**DESCRIPTION OF THE TASK:** Which lines run from the one containing "(a ++ (xs.filter (fun k => !(ld.contains" to the end of the entries below? Retype exactly those, both ends included.

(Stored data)

-- pv_equiv track=rewrite | github.com/WhalerMike/uiao | src/uiao/adapters/terraform_parser.py | _compare_maps
-- ===== SOURCE A (Python) =====
-- from typing import Any, Dict, List, Optional, Tuple
--
-- def _compare_maps(
--     left: Dict[Tuple[str, str], dict],
--     right: Dict[Tuple[str, str], dict],
--     left_label: str,
--     right_label: str,
-- ) -> dict:
--     """Compare two resource maps and produce a diff summary."""
--     left_keys = set(left.keys())
--     right_keys = set(right.keys())
--
--     added = sorted(f"{t}.{n}" for t, n in (right_keys - left_keys))
--     removed = sorted(f"{t}.{n}" for t, n in (left_keys - right_keys))
--
--     changed: List[str] = []
--     consistent: List[str] = []
--     for key in sorted(left_keys & right_keys):
--         left_attrs = left[key].get("attributes", {})
--         right_attrs = right[key].get("attributes", {})
--         addr = f"{key[0]}.{key[1]}"
--         if left_attrs != right_attrs:
--             changed.append(addr)
--         else:
--             consistent.append(addr)
--
--     return {
--         "added": added,
--         "removed": removed,
--         "changed": changed,
--         "consistent": consistent,
--     }
-- ===== SOURCE B (Python) =====
-- def _compare_maps(left, right, left_label, right_label):
--     """Single pass over the sorted union of keys, classifying each address."""
--     added, removed, changed, consistent = [], [], [], []
--     for key in sorted(left.keys() | right.keys()):
--         addr = f"{key[0]}.{key[1]}"
--         if key not in left:
--             added.append(addr)
--         elif key not in right:
--             removed.append(addr)
--         elif left[key].get("attributes", {}) == right[key].get("attributes", {}):
--             consistent.append(addr)
--         else:
--             changed.append(addr)
--     added.sort()    # addresses are ordered as strings, like sorted() of strings
--     removed.sort()
--     return {"added": added, "removed": removed, "changed": changed, "consistent": consistent}
-- ===== Notes on version B (the rewrite author's own statement) =====
-- stated objective: simpler
-- what changed: Replaces the three set-algebra passes (right-left, left-right, intersection loop) by one pass over the sorted union of keys that classifies each key into added/removed/changed/consistent, sorting added/removed as strings at the end to keep A's two distinct sort orders.
import Mathlib
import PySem

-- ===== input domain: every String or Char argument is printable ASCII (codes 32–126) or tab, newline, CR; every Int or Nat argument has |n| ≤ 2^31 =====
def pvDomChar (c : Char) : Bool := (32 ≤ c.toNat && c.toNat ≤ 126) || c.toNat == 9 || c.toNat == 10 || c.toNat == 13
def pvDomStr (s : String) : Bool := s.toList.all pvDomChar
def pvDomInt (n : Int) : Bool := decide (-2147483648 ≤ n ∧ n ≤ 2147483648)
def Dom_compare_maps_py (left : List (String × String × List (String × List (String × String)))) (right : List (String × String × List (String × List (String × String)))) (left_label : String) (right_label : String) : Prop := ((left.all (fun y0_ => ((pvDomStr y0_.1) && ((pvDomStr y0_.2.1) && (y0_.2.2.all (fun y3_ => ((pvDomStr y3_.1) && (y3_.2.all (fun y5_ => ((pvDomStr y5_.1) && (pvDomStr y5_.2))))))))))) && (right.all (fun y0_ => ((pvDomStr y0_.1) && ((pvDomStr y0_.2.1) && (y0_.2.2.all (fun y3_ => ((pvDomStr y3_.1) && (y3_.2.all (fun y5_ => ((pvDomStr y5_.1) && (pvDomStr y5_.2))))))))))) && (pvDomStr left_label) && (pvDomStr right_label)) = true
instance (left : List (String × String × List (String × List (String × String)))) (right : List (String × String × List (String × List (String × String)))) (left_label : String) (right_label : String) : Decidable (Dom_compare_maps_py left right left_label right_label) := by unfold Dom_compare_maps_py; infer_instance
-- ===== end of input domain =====

-- ===== PORT A =====
-- B differs from A only in decomposition: one classifying pass over the sorted union of keys
-- instead of three set-algebra passes; return values proved equal on the whole domain.
-- Shared marshalling/Python-semantics helpers (Python dicts arrive as assoc lists: dict()
-- keeps the first position and the last value of a duplicated key = PySem.Dict.ofList):
def pvAddr (k : String × String) : String := k.1 ++ "." ++ k.2
def pvNormRes (r : List (String × List (String × String))) : PySem.Dict String (PySem.Dict String String) :=
  PySem.Dict.ofList (r.map (fun kv => (kv.1, PySem.Dict.ofList kv.2)))
def pvNormMap (m : List (String × String × List (String × List (String × String)))) :
    PySem.Dict (String × String) (PySem.Dict String (PySem.Dict String String)) :=
  PySem.Dict.ofList (m.map (fun e => ((e.1, e.2.1), pvNormRes e.2.2)))
-- Python's dict == ignores insertion order: same key set, same values (exact: keys are unique).
def pvDictEq (a b : PySem.Dict String String) : Bool :=
  a.size == b.size && a.items.all (fun kv => b.get? kv.1 == some kv.2)
-- left[key].get("attributes", {}): key is always present where this is used, so getD is exact.
def pvAttrs (d : PySem.Dict String (PySem.Dict String String)) : PySem.Dict String String :=
  PySem.Dict.getD d "attributes" PySem.Dict.empty
def pvEq (ld rd : PySem.Dict (String × String) (PySem.Dict String (PySem.Dict String String)))
    (k : String × String) : Bool :=
  pvDictEq (pvAttrs (PySem.Dict.getD ld k PySem.Dict.empty)) (pvAttrs (PySem.Dict.getD rd k PySem.Dict.empty))
-- the body of A's for-loop over sorted(left_keys & right_keys)
def pvStepA (ld rd : PySem.Dict (String × String) (PySem.Dict String (PySem.Dict String String)))
    (acc : List String × List String) (key : String × String) : List String × List String :=
  if !(pvEq ld rd key) then (acc.1 ++ [pvAddr key], acc.2) else (acc.1, acc.2 ++ [pvAddr key])

def compare_maps_py (left : List (String × String × List (String × List (String × String)))) (right : List (String × String × List (String × List (String × String)))) (left_label : String) (right_label : String) : List (String × List String) :=
  let ld := pvNormMap left
  let rd := pvNormMap right
  let left_keys := PySem.Set.ofList ld.keys
  let right_keys := PySem.Set.ofList rd.keys
  -- sorted(f"{t}.{n}" …) sorts strings; sorted(left_keys & right_keys) sorts tuples (toLex = Python tuple order)
  let added := PySem.List.sorted ((right_keys.diff left_keys).map pvAddr) (fun s => s)
  let removed := PySem.List.sorted ((left_keys.diff right_keys).map pvAddr) (fun s => s)
  let cc := (PySem.List.sorted (left_keys.inter right_keys) (fun k => toLex k)).foldl (pvStepA ld rd) ([], [])
  [("added", added), ("removed", removed), ("changed", cc.1), ("consistent", cc.2)]

-- ===== PORT B =====
-- the body of B's single classifying for-loop (added, removed, changed, consistent)
def pvStepB (ld rd : PySem.Dict (String × String) (PySem.Dict String (PySem.Dict String String)))
    (acc : List String × List String × List String × List String) (key : String × String) :
    List String × List String × List String × List String :=
  let addr := pvAddr key
  if !(ld.contains key) then (acc.1 ++ [addr], acc.2.1, acc.2.2.1, acc.2.2.2)
  else if !(rd.contains key) then (acc.1, acc.2.1 ++ [addr], acc.2.2.1, acc.2.2.2)
  else if pvEq ld rd key then (acc.1, acc.2.1, acc.2.2.1, acc.2.2.2 ++ [addr])
  else (acc.1, acc.2.1, acc.2.2.1 ++ [addr], acc.2.2.2)

def compare_maps_py_alt (left : List (String × String × List (String × List (String × String)))) (right : List (String × String × List (String × List (String × String)))) (left_label : String) (right_label : String) : List (String × List String) :=
  let ld := pvNormMap left
  let rd := pvNormMap right
  let r := (PySem.List.sorted ((PySem.Set.ofList ld.keys).union (PySem.Set.ofList rd.keys)) (fun k => toLex k)).foldl (pvStepB ld rd) ([], [], [], [])
  [("added", PySem.List.sorted r.1 (fun s => s)), ("removed", PySem.List.sorted r.2.1 (fun s => s)),
   ("changed", r.2.2.1), ("consistent", r.2.2.2)]

-- ===== PRECONDITION & SPEC =====
def Spec_compare_maps_py (left : List (String × String × List (String × List (String × String)))) (right : List (String × String × List (String × List (String × String)))) (left_label : String) (right_label : String) (out : List (String × List String)) : Prop := out = compare_maps_py_alt left right left_label right_label
instance (left : List (String × String × List (String × List (String × String)))) (right : List (String × String × List (String × List (String × String)))) (left_label : String) (right_label : String) (out : List (String × List String)) : Decidable (Spec_compare_maps_py left right left_label right_label out) := by unfold Spec_compare_maps_py; infer_instance

-- ===== CLAIM (what is proved, stated in full; the proofs are below) =====
def Claim_equal_compare_maps_py : Prop := ∀ (left : List (String × String × List (String × List (String × String)))) (right : List (String × String × List (String × List (String × String)))) (left_label : String) (right_label : String), Dom_compare_maps_py left right left_label right_label → Spec_compare_maps_py left right left_label right_label (compare_maps_py left right left_label right_label)

-- ===== LEMMAS AND PROOFS =====

-- the pair fold of A's loop produces the two filtered, formatted lists
theorem pvFoldA (ld rd : PySem.Dict (String × String) (PySem.Dict String (PySem.Dict String String)))
    (xs : List (String × String)) (a b : List String) :
    xs.foldl (pvStepA ld rd) (a, b) =
      (a ++ (xs.filter (fun k => !(pvEq ld rd k))).map pvAddr,
       b ++ (xs.filter (fun k => pvEq ld rd k)).map pvAddr) := by
  induction xs generalizing a b with
  | nil => simp
  | cons x xs ih =>
    rw [List.foldl_cons]
    cases he : pvEq ld rd x with
    | false =>
      have hs : pvStepA ld rd (a, b) x = (a ++ [pvAddr x], b) := by simp [pvStepA, he]
      rw [hs, ih]; simp [List.filter_cons, he]
    | true =>
      have hs : pvStepA ld rd (a, b) x = (a, b ++ [pvAddr x]) := by simp [pvStepA, he]
      rw [hs, ih]; simp [List.filter_cons, he]

-- the quadruple fold of B's loop produces the four filtered, formatted lists
theorem pvFoldB (ld rd : PySem.Dict (String × String) (PySem.Dict String (PySem.Dict String String)))
    (xs : List (String × String)) (a b c d : List String) :
    xs.foldl (pvStepB ld rd) (a, b, c, d) =
      (a ++ (xs.filter (fun k => !(ld.contains k))).map pvAddr,
       b ++ (xs.filter (fun k => ld.contains k && !(rd.contains k))).map pvAddr,
       c ++ (xs.filter (fun k => ld.contains k && rd.contains k && !(pvEq ld rd k))).map pvAddr,
       d ++ (xs.filter (fun k => ld.contains k && rd.contains k && pvEq ld rd k)).map pvAddr) := by
  induction xs generalizing a b c d with
  | nil => simp
  | cons x xs ih =>
    rw [List.foldl_cons]
    cases hl : ld.contains x with
    | false =>
      have hs : pvStepB ld rd (a, b, c, d) x = (a ++ [pvAddr x], b, c, d) := by simp [pvStepB, hl]
      rw [hs, ih]; simp [List.filter_cons, hl]
    | true =>
      cases hr : rd.contains x with
      | false =>
        have hs : pvStepB ld rd (a, b, c, d) x = (a, b ++ [pvAddr x], c, d) := by
          simp [pvStepB, hl, hr]
        rw [hs, ih]; simp [List.filter_cons, hl, hr]
      | true =>
        cases he : pvEq ld rd x with
        | false =>
          have hs : pvStepB ld rd (a, b, c, d) x = (a, b, c ++ [pvAddr x], d) := by
            simp [pvStepB, hl, hr, he]
          rw [hs, ih]; simp [List.filter_cons, hl, hr, he]
        | true =>
          have hs : pvStepB ld rd (a, b, c, d) x = (a, b, c, d ++ [pvAddr x]) := by
            simp [pvStepB, hl, hr, he]
          rw [hs, ih]; simp [List.filter_cons, hl, hr, he]

-- sorting-by-value of permuted string lists gives the same list
theorem pvSortedIdCongr (as bs : List String) (h : as.Perm bs) :
    PySem.List.sorted as (fun s => s) = PySem.List.sorted bs (fun s => s) := by
  apply PySem.List.sorted_id_eq_of_perm_of_pairwise
  · exact (PySem.List.sorted_perm bs (fun s => s) false).trans h.symm
  · exact PySem.List.sorted_pairwise bs (fun s => s)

**SOLUTION BELOW:**
      (a ++ (xs.filter (fun k => !(ld.contains k))).map pvAddr,
       b ++ (xs.filter (fun k => ld.contains k && !(rd.contains k))).map pvAddr,
       c ++ (xs.filter (fun k => ld.contains k && rd.contains k && !(pvEq ld rd k))).map pvAddr,
       d ++ (xs.filter (fun k => ld.contains k && rd.contains k && pvEq ld rd k)).map pvAddr) := by
  induction xs generalizing a b c d with
  | nil => simp
  | cons x xs ih =>
    rw [List.foldl_cons]
    cases hl : ld.contains x with
    | false =>
      have hs : pvStepB ld rd (a, b, c, d) x = (a ++ [pvAddr x], b, c, d) := by simp [pvStepB, hl]
      rw [hs, ih]; simp [List.filter_cons, hl]
    | true =>
      cases hr : rd.contains x with
      | false =>
        have hs : pvStepB ld rd (a, b, c, d) x = (a, b ++ [pvAddr x], c, d) := by
          simp [pvStepB, hl, hr]
        rw [hs, ih]; simp [List.filter_cons, hl, hr]
      | true =>
        cases he : pvEq ld rd x with
        | false =>
          have hs : pvStepB ld rd (a, b, c, d) x = (a, b, c ++ [pvAddr x], d) := by
            simp [pvStepB, hl, hr, he]
          rw [hs, ih]; simp [List.filter_cons, hl, hr, he]
        | true =>
          have hs : pvStepB ld rd (a, b, c, d) x = (a, b, c, d ++ [pvAddr x]) := by
            simp [pvStepB, hl, hr, he]
          rw [hs, ih]; simp [List.filter_cons, hl, hr, he]

-- sorting-by-value of permuted string lists gives the same list
theorem pvSortedIdCongr (as bs : List String) (h : as.Perm bs) :
    PySem.List.sorted as (fun s => s) = PySem.List.sorted bs (fun s => s) := by
  apply PySem.List.sorted_id_eq_of_perm_of_pairwise
  · exact (PySem.List.sorted_perm bs (fun s => s) false).trans h.symm
  · exact PySem.List.sorted_pairwise bs (fun s => s)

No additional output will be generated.